Working for a future with fewer harms to wild animals

There are a number of things we can do in a direct way to reduce the harms that animals undergo in the wild. There would be ways to give them even greater assistance if we had more knowledge and means.

For this to be possible, the most important thing is for our societies to care about helping animals in the wild. It is possible that if societies never see helping wild animals as important, the needs of animals in the wild will never be addressed. The longer our society delays in taking this issue seriously, the more billions of nonhuman animals will be left without help. Some people believe it’s impossible to help animals in nature. As we will show below, this is wrong. There are numerous ways we can help animals already. There are other ways we will be able to help animals if we decide it’s important to us.

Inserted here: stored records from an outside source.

-- pv_equiv track=rewrite | github.com/xination/simple_crush_py | crush_py/tools/find.py | _highlight_fuzzy_match
-- ===== SOURCE A (Python) =====
-- ANSI_RED = "\033[31m"
--
-- ANSI_RESET = "\033[0m"
--
-- def _highlight_fuzzy_match(text: str, needle: str) -> str:
--     if not needle:
--         return text
--     lowered_text = text.lower()
--     positions = []
--     index = -1
--     for char in needle:
--         index = lowered_text.find(char, index + 1)
--         if index < 0:
--             return text
--         positions.append(index)
--
--     parts = []
--     position_set = set(positions)
--     in_highlight = False
--     for idx, char in enumerate(text):
--         if idx in position_set and not in_highlight:
--             parts.append(ANSI_RED)
--             in_highlight = True
--         if idx not in position_set and in_highlight:
--             parts.append(ANSI_RESET)
--             in_highlight = False
--         parts.append(char)
--     if in_highlight:
--         parts.append(ANSI_RESET)
--     return "".join(parts)
-- ===== SOURCE B (Python) =====
-- ANSI_RED = "\033[31m"
--
-- ANSI_RESET = "\033[0m"
--
-- def _highlight_fuzzy_match(text: str, needle: str) -> str:
--     if not needle:
--         return text
--     lowered_text = text.lower()
--     positions = []
--     index = -1
--     for char in needle:
--         index = lowered_text.find(char, index + 1)
--         if index < 0:
--             return text
--         positions.append(index)
--
--     # collapse the strictly increasing positions into contiguous runs [start, end)
--     runs = []
--     start = prev = positions[0]
--     for p in positions[1:]:
--         if p == prev + 1:
--             prev = p
--         else:
--             runs.append((start, prev + 1))
--             start = prev = p
--     runs.append((start, prev + 1))
--
--     # build the output by slicing around the runs
--     out = []
--     cursor = 0
--     for s, e in runs:
--         out.append(text[cursor:s])
--         out.append(ANSI_RED)
--         out.append(text[s:e])
--         out.append(ANSI_RESET)
--         cursor = e
--     out.append(text[cursor:])
--     return "".join(out)
-- ===== Notes on version B (the rewrite author's own statement) =====
-- stated objective: alternative
-- what changed: Phase 2 is replaced: instead of scanning every character with a position set and an in_highlight flag, B collapses the match positions into contiguous runs and assembles the output from slices of text around each run.
import Mathlib
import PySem

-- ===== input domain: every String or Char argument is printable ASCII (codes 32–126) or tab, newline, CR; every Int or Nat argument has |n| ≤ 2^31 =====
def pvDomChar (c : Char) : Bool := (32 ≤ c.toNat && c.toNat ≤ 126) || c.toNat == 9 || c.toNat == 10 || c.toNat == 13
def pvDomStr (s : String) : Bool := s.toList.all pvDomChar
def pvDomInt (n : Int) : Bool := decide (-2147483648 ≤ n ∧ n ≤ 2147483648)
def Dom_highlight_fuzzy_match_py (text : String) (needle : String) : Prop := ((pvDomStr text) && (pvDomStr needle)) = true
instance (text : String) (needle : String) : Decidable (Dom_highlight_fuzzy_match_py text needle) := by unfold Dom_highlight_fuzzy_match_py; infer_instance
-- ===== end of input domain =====

-- B replaces A's per-character highlight loop (position set + in_highlight flag) by collapsing
-- the match positions into contiguous runs and assembling the output from slices of the text.


-- ===== PORT A =====
def ANSI_RED : List Char := "\x1b[31m".toList
def ANSI_RESET : List Char := "\x1b[0m".toList

-- the 'for char in needle' loop: index = lowered_text.find(char, index + 1);
-- 'none' is the early 'return text' (index < 0).  Shared by B: Source B's phase 1 is
-- textually identical to Source A's.
def fuzzyPositions (lowered : List Char) (needle : List Char) (index : Int) : Option (List Int) :=
  match needle with
  | [] => some []
  | c :: rest =>
    let i := PySem.Chars.findFrom lowered [c] (index + 1)
    if i < 0 then none
    else (fuzzyPositions lowered rest i).map (i :: ·)

-- the 'for idx, char in enumerate(text)' loop, parts built by structural recursion
def phase2 (t : List Char) (idx : Nat) (ps : List Int) (inh : Bool) : List Char :=
  match t with
  | [] => if inh then ANSI_RESET else []
  | ch :: rest =>
    if ps.contains (idx : Int) && !inh then ANSI_RED ++ ch :: phase2 rest (idx + 1) ps true
    else if !(ps.contains (idx : Int)) && inh then ANSI_RESET ++ ch :: phase2 rest (idx + 1) ps false
    else ch :: phase2 rest (idx + 1) ps inh

def highlight_fuzzy_match_py (text : String) (needle : String) : String :=
  if needle.toList.isEmpty then text
  else
    match fuzzyPositions (PySem.Chars.lower text.toList) needle.toList (-1) with
    | none => text
    | some positions => String.mk (phase2 text.toList 0 positions false)

-- ===== PORT B =====
-- the 'for p in positions[1:]' loop collapsing positions into runs [start, prev+1)
def groupRuns (ps : List Int) (start prev : Int) : List (Int × Int) :=
  match ps with
  | [] => [(start, prev + 1)]
  | p :: rest =>
    if p = prev + 1 then groupRuns rest start p
    else (start, prev + 1) :: groupRuns rest p p

-- the 'for s, e in runs' loop, slicing text around each run; ends with text[cursor:]
def emitRuns (t : List Char) (runs : List (Int × Int)) (cursor : Int) : List Char :=
  match runs with
  | [] => PySem.List.slice t (some cursor) none
  | (s, e) :: rest =>
    PySem.List.slice t (some cursor) (some s) ++ ANSI_RED ++ PySem.List.slice t (some s) (some e)
      ++ ANSI_RESET ++ emitRuns t rest e

def highlight_fuzzy_match_py_alt (text : String) (needle : String) : String :=
  if needle.toList.isEmpty then text
  else
    match fuzzyPositions (PySem.Chars.lower text.toList) needle.toList (-1) with
    | none => text
    | some positions =>
      match positions with
      | [] => text   -- unreachable: a nonempty needle yields a nonempty positions list
      | p :: rest => String.mk (emitRuns text.toList (groupRuns rest p p) 0)

-- ===== PRECONDITION & SPEC =====
def Spec_highlight_fuzzy_match_py (text : String) (needle : String) (out : String) : Prop := out = highlight_fuzzy_match_py_alt text needle
instance (text : String) (needle : String) (out : String) : Decidable (Spec_highlight_fuzzy_match_py text needle out) := by unfold Spec_highlight_fuzzy_match_py; infer_instance

-- ===== CLAIM (what is proved, stated in full; the proofs are below) =====
def Claim_equal_highlight_fuzzy_match_py : Prop := ∀ (text : String) (needle : String), Dom_highlight_fuzzy_match_py text needle → Spec_highlight_fuzzy_match_py text needle (highlight_fuzzy_match_py text needle)

-- ===== LEMMAS AND PROOFS =====

lemma findFrom_ge_lt (s : List Char) (c : Char) (k : Nat) (hk : k ≤ s.length)
    (h : ¬ PySem.Chars.findFrom s [c] (k : Int) < 0) :
    (k : Int) ≤ PySem.Chars.findFrom s [c] (k : Int) ∧
      PySem.Chars.findFrom s [c] (k : Int) < (s.length : Int) := by
  have hne : PySem.Chars.findFrom s [c] (k : Int) ≠ -1 := by omega
  obtain ⟨h1, h2, -⟩ := PySem.Chars.findFrom_natCast_spec s [c] k hk hne
  have hlen := h2.length_le
  simp [List.length_drop] at hlen
  have h0 : (0 : Int) ≤ PySem.Chars.findFrom s [c] (k : Int) := le_trans (by positivity) h1
  have := Int.toNat_of_nonneg h0
  omega

lemma findFrom_past (s : List Char) (sub : List Char) (st : Int)
    (h0 : 0 ≤ st) (hk : (s.length : Int) < st) :
    PySem.Chars.findFrom s sub st = -1 := by
  simp only [PySem.Chars.findFrom]
  split_ifs with h <;> omega

lemma fuzzyPositions_spec : ∀ (needle lowered : List Char) (index : Int) (ps : List Int),
    -1 ≤ index → fuzzyPositions lowered needle index = some ps →
    List.Chain (· < ·) index ps ∧ ∀ x ∈ ps, x < (lowered.length : Int) := by
  intro needle
  induction needle with
  | nil =>
    intro lowered index ps _ h
    simp [fuzzyPositions] at h
    subst h
    exact ⟨List.Chain.nil, by simp⟩
  | cons c rest ih =>
    intro lowered index ps hidx h
    simp only [fuzzyPositions] at h
    by_cases hlt : PySem.Chars.findFrom lowered [c] (index + 1) < 0
    · simp [hlt] at h
    · simp only [hlt, if_false] at h
      obtain ⟨tl, htl, rfl⟩ := Option.map_eq_some_iff.mp h
      have hi1 : 0 ≤ index + 1 := by omega
      have hcast : ((index + 1).toNat : Int) = index + 1 := Int.toNat_of_nonneg hi1
      have hbnd : (index + 1 : Int) ≤ PySem.Chars.findFrom lowered [c] (index + 1) ∧
          PySem.Chars.findFrom lowered [c] (index + 1) < (lowered.length : Int) := by
        by_cases hle : (index + 1).toNat ≤ lowered.length
        · have := findFrom_ge_lt lowered c (index + 1).toNat hle (by rwa [hcast])
          rwa [hcast] at this
        · exfalso
          have := findFrom_past lowered [c] (index + 1) hi1 (by omega)
          omega
      obtain ⟨hrest, hbound⟩ := ih lowered _ tl (by omega) htl
      refine ⟨List.chain_cons.mpr ⟨by omega, hrest⟩, ?_⟩
      intro x hx
      rcases List.mem_cons.mp hx with rfl | hx
      · exact hbnd.2
      · exact hbound x hx

lemma fuzzyPositions_ne_nil (lowered : List Char) (c : Char) (ns : List Char) (index : Int)
    (ps : List Int) (h : fuzzyPositions lowered (c :: ns) index = some ps) : ps ≠ [] := by
  simp only [fuzzyPositions] at h
  by_cases hlt : PySem.Chars.findFrom lowered [c] (index + 1) < 0
  · simp [hlt] at h
  · simp only [hlt, if_false] at h
    obtain ⟨tl, -, rfl⟩ := Option.map_eq_some_iff.mp h
    simp

lemma chain_lt_all : ∀ (l : List Int) (p : Int), List.Chain (· < ·) p l → ∀ x ∈ l, p < x := by
  intro l
  induction l with
  | nil => simp
  | cons a l ih =>
    intro p h x hx
    rcases List.chain_cons.mp h with ⟨hpa, h'⟩
    rcases List.mem_cons.mp hx with rfl | hx'
    · exact hpa
    · exact lt_trans hpa (ih a h' x hx')

lemma phase2_leave (t : List Char) (S : List Int) (i : Nat)
    (h : ((i : Nat) : Int) ∉ S) :
    phase2 (t.drop i) i S true = ANSI_RESET ++ phase2 (t.drop i) i S false := by
  cases hd : t.drop i with
  | nil => simp [phase2]
  | cons ch rest => simp [phase2, h]

lemma phase2_gap (t : List Char) (S : List Int) :
    ∀ (k i : Nat), i + k ≤ t.length →
    (∀ j : Nat, i ≤ j → j < i + k → ((j : Nat) : Int) ∉ S) →
    phase2 (t.drop i) i S false = (t.drop i).take k ++ phase2 (t.drop (i + k)) (i + k) S false := by
  intro k
  induction k with
  | zero => intro i _ _; simp
  | succ k ihk =>
    intro i hle hmem
    have hi : i < t.length := by omega
    have hc := hmem i le_rfl (by omega)
    have hrec := ihk (i + 1) (by omega) (fun j hj1 hj2 => hmem j (by omega) (by omega))
    have harith : i + 1 + k = i + (k + 1) := by omega
    rw [harith] at hrec
    rw [List.drop_eq_getElem_cons hi]
    simp only [phase2, hrec]
    simp [hc]
    rw [List.drop_eq_getElem_cons hi, List.take_succ_cons]
    simp

lemma phase2_run (t : List Char) (S : List Int) :
    ∀ (k i : Nat), i + k ≤ t.length →
    (∀ j : Nat, i ≤ j → j < i + k → ((j : Nat) : Int) ∈ S) →
    phase2 (t.drop i) i S true = (t.drop i).take k ++ phase2 (t.drop (i + k)) (i + k) S true := by
  intro k
  induction k with
  | zero => intro i _ _; simp
  | succ k ihk =>
    intro i hle hmem
    have hi : i < t.length := by omega
    have hc := hmem i le_rfl (by omega)
    have hrec := ihk (i + 1) (by omega) (fun j hj1 hj2 => hmem j (by omega) (by omega))
    have harith : i + 1 + k = i + (k + 1) := by omega
    rw [harith] at hrec
    rw [List.drop_eq_getElem_cons hi]
    simp only [phase2, hrec]
    simp [hc]
    rw [List.drop_eq_getElem_cons hi, List.take_succ_cons]
    simp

There are people who oppose helping animals in nature because they claim it’s natural for animals in the wild to suffer or because we shouldn’t be concerned about the plight of animals, but rather about ecosystems or other natural entities.1 The argument from relevance explains why those views must be rejected, since when it comes to being harmed or benefited, what matters is whether an individual can feel suffering and joy. In fact, views that we should allow animals to suffer are almost always due to a speciesist bias, since they are not held when it comes to humans: most of us think humans should be aided when they need it. We don’t refuse to help humans because we think it’s natural for humans to suffer and die (for instance, from starvation or diseases).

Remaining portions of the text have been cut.